== DATA RECORDS
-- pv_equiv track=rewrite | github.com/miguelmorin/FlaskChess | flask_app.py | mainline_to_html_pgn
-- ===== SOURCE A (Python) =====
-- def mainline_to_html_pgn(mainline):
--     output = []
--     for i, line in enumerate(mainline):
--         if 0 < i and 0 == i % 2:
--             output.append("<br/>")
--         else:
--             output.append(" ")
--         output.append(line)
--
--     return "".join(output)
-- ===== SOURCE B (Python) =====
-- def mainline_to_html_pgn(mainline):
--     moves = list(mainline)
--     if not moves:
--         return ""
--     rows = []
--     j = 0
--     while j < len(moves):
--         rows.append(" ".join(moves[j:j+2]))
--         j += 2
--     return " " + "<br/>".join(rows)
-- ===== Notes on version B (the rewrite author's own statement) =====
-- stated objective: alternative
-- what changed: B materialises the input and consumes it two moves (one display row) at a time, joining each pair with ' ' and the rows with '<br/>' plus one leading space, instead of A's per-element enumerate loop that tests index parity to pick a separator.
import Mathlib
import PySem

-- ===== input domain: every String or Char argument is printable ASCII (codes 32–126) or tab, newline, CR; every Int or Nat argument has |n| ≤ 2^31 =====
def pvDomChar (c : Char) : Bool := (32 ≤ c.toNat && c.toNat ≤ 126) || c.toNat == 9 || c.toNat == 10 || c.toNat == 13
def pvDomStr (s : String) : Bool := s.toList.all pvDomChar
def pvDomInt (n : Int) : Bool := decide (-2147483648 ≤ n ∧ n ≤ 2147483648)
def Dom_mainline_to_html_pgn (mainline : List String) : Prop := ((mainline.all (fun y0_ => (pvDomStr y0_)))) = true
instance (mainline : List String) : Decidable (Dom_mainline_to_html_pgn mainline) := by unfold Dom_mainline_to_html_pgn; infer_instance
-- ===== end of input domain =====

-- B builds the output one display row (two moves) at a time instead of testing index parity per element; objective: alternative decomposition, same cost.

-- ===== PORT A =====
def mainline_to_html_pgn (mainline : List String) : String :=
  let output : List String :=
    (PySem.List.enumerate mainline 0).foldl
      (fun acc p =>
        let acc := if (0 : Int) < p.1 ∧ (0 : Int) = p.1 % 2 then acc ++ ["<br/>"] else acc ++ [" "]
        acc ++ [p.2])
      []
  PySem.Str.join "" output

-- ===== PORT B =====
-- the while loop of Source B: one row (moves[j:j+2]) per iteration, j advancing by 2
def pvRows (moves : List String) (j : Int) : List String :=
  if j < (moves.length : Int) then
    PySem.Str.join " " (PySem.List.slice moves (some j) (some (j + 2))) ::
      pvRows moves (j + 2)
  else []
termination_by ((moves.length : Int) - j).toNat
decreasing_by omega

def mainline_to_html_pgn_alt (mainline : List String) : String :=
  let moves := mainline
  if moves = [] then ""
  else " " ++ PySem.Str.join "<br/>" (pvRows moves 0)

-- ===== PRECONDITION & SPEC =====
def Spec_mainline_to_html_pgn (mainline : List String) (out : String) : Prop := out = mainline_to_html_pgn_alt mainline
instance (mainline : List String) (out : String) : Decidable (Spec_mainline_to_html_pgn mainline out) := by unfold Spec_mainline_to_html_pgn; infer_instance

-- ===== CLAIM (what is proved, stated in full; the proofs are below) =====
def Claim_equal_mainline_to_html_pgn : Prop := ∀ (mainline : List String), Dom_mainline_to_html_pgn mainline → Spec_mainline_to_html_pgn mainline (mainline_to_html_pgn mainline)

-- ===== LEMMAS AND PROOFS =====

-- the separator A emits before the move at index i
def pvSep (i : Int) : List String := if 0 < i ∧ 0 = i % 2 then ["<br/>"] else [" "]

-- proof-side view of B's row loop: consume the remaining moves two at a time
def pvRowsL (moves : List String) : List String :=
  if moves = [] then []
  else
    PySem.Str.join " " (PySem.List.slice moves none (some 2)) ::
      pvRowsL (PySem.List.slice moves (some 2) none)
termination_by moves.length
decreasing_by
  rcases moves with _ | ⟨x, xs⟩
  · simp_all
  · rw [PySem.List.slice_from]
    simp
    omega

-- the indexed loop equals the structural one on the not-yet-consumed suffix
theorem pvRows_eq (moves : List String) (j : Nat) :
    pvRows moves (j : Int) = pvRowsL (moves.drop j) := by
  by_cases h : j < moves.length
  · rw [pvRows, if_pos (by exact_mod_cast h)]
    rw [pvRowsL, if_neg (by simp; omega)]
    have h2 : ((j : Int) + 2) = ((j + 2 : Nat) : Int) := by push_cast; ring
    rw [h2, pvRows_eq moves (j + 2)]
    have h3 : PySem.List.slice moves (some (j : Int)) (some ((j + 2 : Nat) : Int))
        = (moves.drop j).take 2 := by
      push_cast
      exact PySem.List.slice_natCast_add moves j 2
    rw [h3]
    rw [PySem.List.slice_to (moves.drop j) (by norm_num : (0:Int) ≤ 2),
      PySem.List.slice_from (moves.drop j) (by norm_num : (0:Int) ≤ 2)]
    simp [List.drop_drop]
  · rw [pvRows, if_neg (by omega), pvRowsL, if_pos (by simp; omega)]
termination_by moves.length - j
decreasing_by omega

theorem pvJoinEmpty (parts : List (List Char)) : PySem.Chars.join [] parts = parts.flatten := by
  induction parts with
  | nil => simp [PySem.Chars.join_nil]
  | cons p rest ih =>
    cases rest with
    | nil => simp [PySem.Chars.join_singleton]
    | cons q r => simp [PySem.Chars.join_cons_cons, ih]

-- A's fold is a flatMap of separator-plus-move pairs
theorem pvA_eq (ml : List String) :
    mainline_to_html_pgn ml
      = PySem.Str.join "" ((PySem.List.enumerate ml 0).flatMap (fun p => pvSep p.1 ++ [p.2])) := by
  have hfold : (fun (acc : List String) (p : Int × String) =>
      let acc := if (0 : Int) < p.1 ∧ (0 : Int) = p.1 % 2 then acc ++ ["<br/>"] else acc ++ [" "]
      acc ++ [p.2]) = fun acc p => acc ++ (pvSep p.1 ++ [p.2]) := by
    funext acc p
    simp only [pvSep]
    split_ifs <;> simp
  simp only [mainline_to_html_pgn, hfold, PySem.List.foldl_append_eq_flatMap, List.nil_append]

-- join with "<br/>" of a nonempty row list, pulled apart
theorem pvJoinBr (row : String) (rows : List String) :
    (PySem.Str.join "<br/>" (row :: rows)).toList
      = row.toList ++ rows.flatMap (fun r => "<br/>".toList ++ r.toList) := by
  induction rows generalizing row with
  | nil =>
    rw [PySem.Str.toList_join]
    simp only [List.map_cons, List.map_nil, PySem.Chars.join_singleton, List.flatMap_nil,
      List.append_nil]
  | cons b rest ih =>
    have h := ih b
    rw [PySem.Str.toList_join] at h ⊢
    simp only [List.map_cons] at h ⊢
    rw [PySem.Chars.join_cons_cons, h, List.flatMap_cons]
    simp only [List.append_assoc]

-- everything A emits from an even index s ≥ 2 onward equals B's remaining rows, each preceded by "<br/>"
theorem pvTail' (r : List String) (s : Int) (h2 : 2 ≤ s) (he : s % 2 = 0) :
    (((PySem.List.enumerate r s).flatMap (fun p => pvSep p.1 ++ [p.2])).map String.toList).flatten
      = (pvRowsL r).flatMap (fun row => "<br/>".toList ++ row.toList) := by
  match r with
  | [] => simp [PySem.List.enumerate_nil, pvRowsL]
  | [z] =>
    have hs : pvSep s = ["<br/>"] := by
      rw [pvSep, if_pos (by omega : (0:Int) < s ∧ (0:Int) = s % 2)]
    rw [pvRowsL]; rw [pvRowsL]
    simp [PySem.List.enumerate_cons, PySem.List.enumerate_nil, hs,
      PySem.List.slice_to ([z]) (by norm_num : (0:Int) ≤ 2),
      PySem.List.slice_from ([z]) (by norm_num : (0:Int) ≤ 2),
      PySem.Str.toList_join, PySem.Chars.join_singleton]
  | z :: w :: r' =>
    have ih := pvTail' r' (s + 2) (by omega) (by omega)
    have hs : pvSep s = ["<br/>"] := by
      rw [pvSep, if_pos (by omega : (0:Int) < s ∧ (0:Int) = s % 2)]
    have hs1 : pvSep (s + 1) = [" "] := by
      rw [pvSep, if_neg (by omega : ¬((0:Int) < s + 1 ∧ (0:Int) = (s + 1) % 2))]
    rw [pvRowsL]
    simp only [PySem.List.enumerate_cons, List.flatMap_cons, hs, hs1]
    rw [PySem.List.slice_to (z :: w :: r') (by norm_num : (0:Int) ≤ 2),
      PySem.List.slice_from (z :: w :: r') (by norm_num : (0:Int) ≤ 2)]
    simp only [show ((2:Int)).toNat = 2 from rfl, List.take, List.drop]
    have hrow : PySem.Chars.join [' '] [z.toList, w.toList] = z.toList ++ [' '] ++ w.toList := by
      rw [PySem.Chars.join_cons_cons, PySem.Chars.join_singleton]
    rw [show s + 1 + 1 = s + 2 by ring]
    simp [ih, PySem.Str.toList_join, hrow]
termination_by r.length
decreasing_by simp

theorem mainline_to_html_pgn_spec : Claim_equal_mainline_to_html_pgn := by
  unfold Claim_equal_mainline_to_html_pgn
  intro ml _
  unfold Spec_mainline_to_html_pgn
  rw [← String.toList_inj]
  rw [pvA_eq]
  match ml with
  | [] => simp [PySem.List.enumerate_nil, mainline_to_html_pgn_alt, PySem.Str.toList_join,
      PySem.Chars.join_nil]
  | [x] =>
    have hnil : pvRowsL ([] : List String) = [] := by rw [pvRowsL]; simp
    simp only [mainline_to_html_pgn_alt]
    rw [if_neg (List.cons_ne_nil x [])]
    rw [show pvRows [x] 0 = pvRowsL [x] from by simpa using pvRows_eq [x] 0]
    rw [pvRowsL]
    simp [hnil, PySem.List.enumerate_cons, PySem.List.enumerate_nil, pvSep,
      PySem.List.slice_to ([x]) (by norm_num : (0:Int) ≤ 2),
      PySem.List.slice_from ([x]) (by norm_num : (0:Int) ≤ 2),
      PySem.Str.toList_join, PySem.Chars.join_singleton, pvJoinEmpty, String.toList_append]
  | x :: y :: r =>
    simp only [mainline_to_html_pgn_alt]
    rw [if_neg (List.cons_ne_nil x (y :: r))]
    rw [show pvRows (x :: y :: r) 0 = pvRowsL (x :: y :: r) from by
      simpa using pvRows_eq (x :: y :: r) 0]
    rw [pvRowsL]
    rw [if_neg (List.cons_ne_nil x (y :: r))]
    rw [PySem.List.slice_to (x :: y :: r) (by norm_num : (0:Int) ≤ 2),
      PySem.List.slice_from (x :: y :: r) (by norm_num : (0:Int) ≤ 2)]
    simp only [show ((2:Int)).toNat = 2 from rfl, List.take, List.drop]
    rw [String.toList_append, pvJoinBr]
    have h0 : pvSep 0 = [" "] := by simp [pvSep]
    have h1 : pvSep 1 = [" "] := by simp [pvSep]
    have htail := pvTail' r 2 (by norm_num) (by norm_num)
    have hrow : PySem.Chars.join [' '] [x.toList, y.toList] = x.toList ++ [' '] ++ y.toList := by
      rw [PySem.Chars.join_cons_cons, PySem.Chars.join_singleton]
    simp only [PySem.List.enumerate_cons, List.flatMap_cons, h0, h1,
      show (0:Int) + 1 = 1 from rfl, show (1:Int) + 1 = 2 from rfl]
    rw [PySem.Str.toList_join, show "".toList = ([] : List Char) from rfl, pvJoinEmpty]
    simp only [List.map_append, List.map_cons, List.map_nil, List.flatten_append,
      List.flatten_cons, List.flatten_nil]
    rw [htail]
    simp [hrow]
====
PROBLEM TO WORK ON =>
Among the records, find each line where the word "return" occurs, and copy it.

ANSWER TO THE EXERCISE =>
--     return "".join(output)
--         return ""
--     return " " + "<br/>".join(rows)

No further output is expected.